Two MultiCluster models

There are two different ways to share resources between clusters using MultiCluster. These models can be combined, for example, Cluster1 forwards jobs to Cluster2 using the job forwarding model, and Cluster2 borrows resources from Cluster3 using the resource leasing model.

Job forwarding model

In this model, the cluster that is starving for resources sends jobs over to the cluster that has resources to spare. To work together, two clusters must set up compatible send-jobs and receive-jobs queues.

With this model, scheduling of MultiCluster jobs is a process with two scheduling phases: the submission cluster selects a suitable remote receive-jobs queue, and forwards the job to it; then the execution cluster selects a suitable host and dispatches the job to it. This method automatically favors local hosts; a MultiCluster send-jobs queue always attempts to find a suitable local host before considering a receive-jobs queue in another cluster.

Resource leasing model

In this model, the cluster that is starving for resources takes resources away from the cluster that has resources to spare.
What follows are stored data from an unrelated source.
-- pv_equiv track=rewrite | github.com/ionicizable/3kAlgos | pdfLabs/main.py | count
-- ===== SOURCE A (Python) =====
-- def count(matrix):
--     positive = 0
--     negative = 0
--     for i in range(len(matrix)):
--         for j in range(len(matrix)):
--             if (matrix[i][j] < 0):
--                 negative += matrix[i][j]
--             else:
--                 positive += matrix[i][j]
--     return positive, negative
-- ===== SOURCE B (Python) =====
-- def count(matrix):
--     n = len(matrix)
--     vals = sorted(matrix[i][j] for i in range(n) for j in range(n))
--     lo, hi = 0, len(vals)
--     while lo < hi:
--         mid = (lo + hi) // 2
--         if vals[mid] < 0:
--             lo = mid + 1
--         else:
--             hi = mid
--     return sum(vals[lo:]), sum(vals[:lo])
-- ===== Notes on version B (the rewrite author's own statement) =====
-- stated objective: alternative
-- what changed: Instead of one branching two-accumulator scan, B sorts the flattened n*n values, binary-searches the first non-negative position, and returns the sums of the two resulting slices.
import Mathlib
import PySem

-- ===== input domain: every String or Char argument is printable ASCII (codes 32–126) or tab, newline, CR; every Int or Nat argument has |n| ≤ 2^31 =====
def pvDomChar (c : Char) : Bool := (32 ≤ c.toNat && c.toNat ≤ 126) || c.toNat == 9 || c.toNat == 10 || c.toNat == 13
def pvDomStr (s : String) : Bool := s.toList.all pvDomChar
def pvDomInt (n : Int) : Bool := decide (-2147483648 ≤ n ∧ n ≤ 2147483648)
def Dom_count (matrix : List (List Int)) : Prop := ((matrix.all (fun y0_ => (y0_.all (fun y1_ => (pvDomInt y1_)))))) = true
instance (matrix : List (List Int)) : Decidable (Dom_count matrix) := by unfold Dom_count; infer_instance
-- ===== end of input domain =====

-- B replaces A's branch-accumulator scan by sort + binary-search split; equivalence is about the return value.

-- ===== PORT A =====
-- literal port of A's nested index loops with the two branch accumulators
def count (matrix : List (List Int)) : Int × Int :=
  (PySem.List.pyRange 0 matrix.length 1).foldl (fun acc i =>
    (PySem.List.pyRange 0 matrix.length 1).foldl (fun acc j =>
      let v := PySem.List.pyGetD (PySem.List.pyGetD matrix i []) j 0
      if v < 0 then (acc.1, acc.2 + v) else (acc.1 + v, acc.2)) acc) (0, 0)

-- ===== PORT B =====
-- the while-loop binary search of Source B: first index with vals[mid] >= 0
def pvBsplit (vals : List Int) (lo hi : Nat) : Nat :=
  if lo < hi then
    let mid := (lo + hi) / 2
    if PySem.List.pyGetD vals (mid : Int) 0 < 0 then pvBsplit vals (mid + 1) hi
    else pvBsplit vals lo mid
  else lo
termination_by hi - lo
decreasing_by all_goals omega

-- port of B: sort the flattened values, binary-search the negative/non-negative
-- boundary, sum the two slices
def count_alt (matrix : List (List Int)) : Int × Int :=
  let n : Int := matrix.length
  let vals := PySem.List.sorted ((PySem.List.pyRange 0 n 1).flatMap (fun i =>
    (PySem.List.pyRange 0 n 1).map (fun j =>
      PySem.List.pyGetD (PySem.List.pyGetD matrix i []) j 0))) (fun v => v) false
  let lo := pvBsplit vals 0 vals.length
  ((PySem.List.slice vals (some (lo : Int)) none).foldl (· + ·) 0,
   (PySem.List.slice vals none (some (lo : Int))).foldl (· + ·) 0)

-- ===== PRECONDITION & SPEC =====
-- Pre_ excludes ragged matrices with a row shorter than len(matrix): there Python A
-- raises IndexError (and Python B raises the same way), returning no value.
def Pre_count (matrix : List (List Int)) : Prop :=
  ∀ row ∈ matrix, matrix.length ≤ row.length
instance (matrix : List (List Int)) : Decidable (Pre_count matrix) := by unfold Pre_count; infer_instance
def pvWitness_count : List (List Int) := [[1, -2], [3, 4]]

def Spec_count (matrix : List (List Int)) (out : Int × Int) : Prop := out = count_alt matrix
instance (matrix : List (List Int)) (out : Int × Int) : Decidable (Spec_count matrix out) := by unfold Spec_count; infer_instance

-- ===== CLAIM (what is proved, stated in full; the proofs are below) =====
def Claim_equal_count : Prop := ∀ (matrix : List (List Int)), Dom_count matrix → Pre_count matrix → Spec_count matrix (count matrix)

-- ===== LEMMAS AND PROOFS =====

-- folding (+) with an arbitrary start is start + sum
theorem pvFoldlAdd (vs : List Int) (a : Int) : vs.foldl (· + ·) a = a + vs.sum := by
  induction vs generalizing a with
  | nil => simp
  | cons v t ih => simp [List.foldl_cons, ih, List.sum_cons]; ring

-- A's branch-accumulator step over a value list, characterised by two filtered sums
theorem pvStepFold (vs : List Int) (s : Int × Int) :
    vs.foldl (fun acc v => if v < 0 then (acc.1, acc.2 + v) else (acc.1 + v, acc.2)) s
      = (s.1 + (vs.filter (fun v => !decide (v < 0))).sum,
         s.2 + (vs.filter (fun v => decide (v < 0))).sum) := by
  induction vs generalizing s with
  | nil => simp
  | cons v t ih =>
    by_cases h : v < 0 <;> simp [List.foldl_cons, ih, h, List.sum_cons] <;> ring_nf

-- A's nested index loops = the branch-accumulator fold over the flattened value list
theorem pvNest (matrix : List (List Int)) (r l : List Int) (s : Int × Int) :
    l.foldl (fun acc i => r.foldl (fun acc j =>
        let v := PySem.List.pyGetD (PySem.List.pyGetD matrix i []) j 0
        if v < 0 then (acc.1, acc.2 + v) else (acc.1 + v, acc.2)) acc) s
      = (l.flatMap (fun i => r.map (fun j =>
            PySem.List.pyGetD (PySem.List.pyGetD matrix i []) j 0))).foldl
          (fun acc v => if v < 0 then (acc.1, acc.2 + v) else (acc.1 + v, acc.2)) s := by
  induction l generalizing s with
  | nil => rfl
  | cons i t ih =>
    simp only [List.foldl_cons, List.flatMap_cons, List.foldl_append, ih, List.foldl_map]

-- the binary search returns a boundary: everything before it negative, from it on non-negative
theorem pvBsplitSpec (vals : List Int)
    (hmono : ∀ p q (_ : p < q) (hq : q < vals.length), vals[p] ≤ vals[q]) :
    ∀ lo hi, lo ≤ hi → hi ≤ vals.length →
    (∀ k (hk : k < vals.length), k < lo → vals[k] < 0) →
    (∀ k (hk : k < vals.length), hi ≤ k → 0 ≤ vals[k]) →
    pvBsplit vals lo hi ≤ vals.length ∧
    (∀ k (hk : k < vals.length), k < pvBsplit vals lo hi → vals[k] < 0) ∧
    (∀ k (hk : k < vals.length), pvBsplit vals lo hi ≤ k → 0 ≤ vals[k]) := by
  intro lo hi
  induction lo, hi using pvBsplit.induct vals with
  | case1 lo hi hlt mid hneg ih =>
    intro hlh hhl hlow hhigh
    have hmidlt : mid < vals.length := by omega
    have hmidget : PySem.List.pyGetD vals ((mid : Nat) : Int) 0 = vals[mid] := by
      simp [PySem.List.pyGetD_natCast, List.getD_eq_getElem?_getD, List.getElem?_eq_getElem hmidlt]
    have hnegv : vals[mid] < 0 := by rw [← hmidget]; exact hneg
    have hstep : pvBsplit vals lo hi = pvBsplit vals (mid + 1) hi := by
      rw [pvBsplit]
      rw [if_pos hlt]
      show (if PySem.List.pyGetD vals ((mid : Nat) : Int) 0 < 0 then pvBsplit vals (mid + 1) hi
        else pvBsplit vals lo mid) = pvBsplit vals (mid + 1) hi
      exact if_pos hneg
    rw [hstep]
    exact ih (by omega) hhl
      (fun k hk hkl => by
        rcases Nat.lt_or_ge k mid with h | h
        · exact lt_of_le_of_lt (hmono k mid h hmidlt) hnegv
        · have : k = mid := by omega
          subst this; exact hnegv) hhigh
  | case2 lo hi hlt mid hneg ih =>
    intro hlh hhl hlow hhigh
    have hmidlt : mid < vals.length := by omega
    have hmidget : PySem.List.pyGetD vals ((mid : Nat) : Int) 0 = vals[mid] := by
      simp [PySem.List.pyGetD_natCast, List.getD_eq_getElem?_getD, List.getElem?_eq_getElem hmidlt]
    have hnonv : 0 ≤ vals[mid] := by rw [← hmidget]; exact not_lt.mp hneg
    have hstep : pvBsplit vals lo hi = pvBsplit vals lo mid := by
      rw [pvBsplit]
      rw [if_pos hlt]
      show (if PySem.List.pyGetD vals ((mid : Nat) : Int) 0 < 0 then pvBsplit vals (mid + 1) hi
        else pvBsplit vals lo mid) = pvBsplit vals lo mid
      exact if_neg hneg
    rw [hstep]
    exact ih (by omega) (by omega) hlow
      (fun k hk hkl => by
        rcases Nat.eq_or_lt_of_le hkl with h | h
        · subst h; exact hnonv
        · exact le_trans hnonv (hmono mid k h hk))
  | case3 lo hi hlt =>
    intro hlh hhl hlow hhigh
    have hstep : pvBsplit vals lo hi = lo := by
      rw [pvBsplit]; rw [if_neg hlt]
    rw [hstep]
    exact ⟨by omega, fun k hk hkl => hlow k hk hkl,
           fun k hk hkl => hhigh k hk (by omega)⟩

-- a list that is negative up to r and non-negative from r splits into its two filters
theorem pvTakeDropFilter : ∀ (vals : List Int) (r : Nat), r ≤ vals.length →
    (∀ k (hk : k < vals.length), k < r → vals[k] < 0) →
    (∀ k (hk : k < vals.length), r ≤ k → 0 ≤ vals[k]) →
    vals.take r = vals.filter (fun v => decide (v < 0)) ∧
    vals.drop r = vals.filter (fun v => !decide (v < 0)) := by
  intro vals
  induction vals with
  | nil => intro r _ _ _; simp
  | cons v t ih =>
    intro r hr hlow hhigh
    cases r with
    | zero =>
      have hall : ∀ x ∈ v :: t, ¬ x < 0 := by
        intro x hx
        rw [List.mem_iff_getElem] at hx
        obtain ⟨k, hk, rfl⟩ := hx
        exact not_lt.mpr (hhigh k hk (Nat.zero_le _))
      constructor
      · have h1 : List.filter (fun v => decide (v < 0)) (v :: t) = [] :=
          List.filter_eq_nil_iff.mpr (fun x hx => by simpa using hall x hx)
        simp [h1]
      · have h2 : List.filter (fun v => !decide (v < 0)) (v :: t) = v :: t :=
          List.filter_eq_self.mpr (fun x hx => by simpa using hall x hx)
        simp [h2]
    | succ r' =>
      have hv : v < 0 := hlow 0 (by simp) (by omega)
      have := ih r' (by simpa using hr)
        (fun k hk hkl => hlow (k+1) (by simpa using hk) (by omega))
        (fun k hk hkl => hhigh (k+1) (by simpa using hk) (by omega))
      simp only [List.take_succ_cons, List.drop_succ_cons, List.filter_cons, hv,
        decide_true, Bool.not_true, if_true]
      exact ⟨by rw [this.1], this.2⟩

-- ===== VERDICT (by name: the statement is the Claim_ definition above) =====
theorem count_spec : Claim_equal_count := by
  intro matrix _ _
  unfold Spec_count count count_alt
  rw [pvNest, pvStepFold]
  simp only []
  set vals0 := (PySem.List.pyRange 0 (matrix.length : Int) 1).flatMap (fun i =>
    (PySem.List.pyRange 0 (matrix.length : Int) 1).map (fun j =>
      PySem.List.pyGetD (PySem.List.pyGetD matrix i []) j 0)) with hv0
  set vals := PySem.List.sorted vals0 (fun v => v) false with hv
  have hperm : vals.Perm vals0 := PySem.List.sorted_perm _ _ _
  have hpw : vals.Pairwise (· ≤ ·) := by
    have := PySem.List.sorted_pairwise vals0 (fun v => v)
    simpa [hv] using this
  have hmono : ∀ p q (_ : p < q) (hq : q < vals.length), vals[p] ≤ vals[q] := by
    intro p q hpq hq
    exact List.pairwise_iff_getElem.mp hpw p q (by omega) hq hpq
  obtain ⟨hle, hneg, hnon⟩ := pvBsplitSpec vals hmono 0 vals.length (Nat.zero_le _)
    (le_refl _) (fun k hk h => by omega) (fun k hk h => by omega)
  obtain ⟨htake, hdrop⟩ := pvTakeDropFilter vals (pvBsplit vals 0 vals.length) hle hneg hnon
  rw [PySem.List.slice_from_natCast, PySem.List.slice_to_natCast, htake, hdrop,
    pvFoldlAdd, pvFoldlAdd]
  have h1 : (vals.filter (fun v => !decide (v < 0))).sum
      = (vals0.filter (fun v => !decide (v < 0))).sum := (hperm.filter _).sum_eq
  have h2 : (vals.filter (fun v => decide (v < 0))).sum
      = (vals0.filter (fun v => decide (v < 0))).sum := (hperm.filter _).sum_eq
  simp [h1, h2]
To work together, the provider cluster must “export” resources to the consumer, and the consumer cluster must configure a queue to use those resources.

In this model, each cluster schedules work on a single system image, which includes both borrowed hosts and local hosts.

Choosing a model

Consider your own goals and priorities when choosing the best resource-sharing model for your site.

  • The job forwarding model can make resources available to jobs from multiple clusters, this flexibility allows maximum throughput when each cluster’s resource usage fluctuates. The resource leasing model can allow one cluster exclusive control of a dedicated resource, this can be more efficient when there is a steady amount of work.

  • The lease model is the most transparent to users and supports the same scheduling features as a single cluster.

  • The job forwarding model has a single point of administration, while the lease model shares administration between provider and consumer clusters.

Resizable jobs

Resizable jobs across MultiCluster clusters is not supported. This implies following behaviors:

  • For the forwarding model, once job is forwarded to remote cluster, job is not autoresizable.

  • For the lease model, the initial allocation for the job may contain lease hosts. But once the job allocation includes a leased host, LSF does not generate a pending allocation request. LSF does not allocate any leased hosts to pending allocation requests.

  • You cannot run bresize commands to grow or shrink allocations from submission clusters in either lease model or job forwarding model

Only bresize release is supported in the job forwarding model from execution cluster:

  • The submission cluster does log all events related to bresize release in submission cluster lsb.events file

  • The submission cluster logs JOB_RESIZE events into lsb.acct file after the allocation is changed.

  • Users should be able to view allocation changes from submission cluster through bjobs, bhist and bacct, busers, bqueues etc.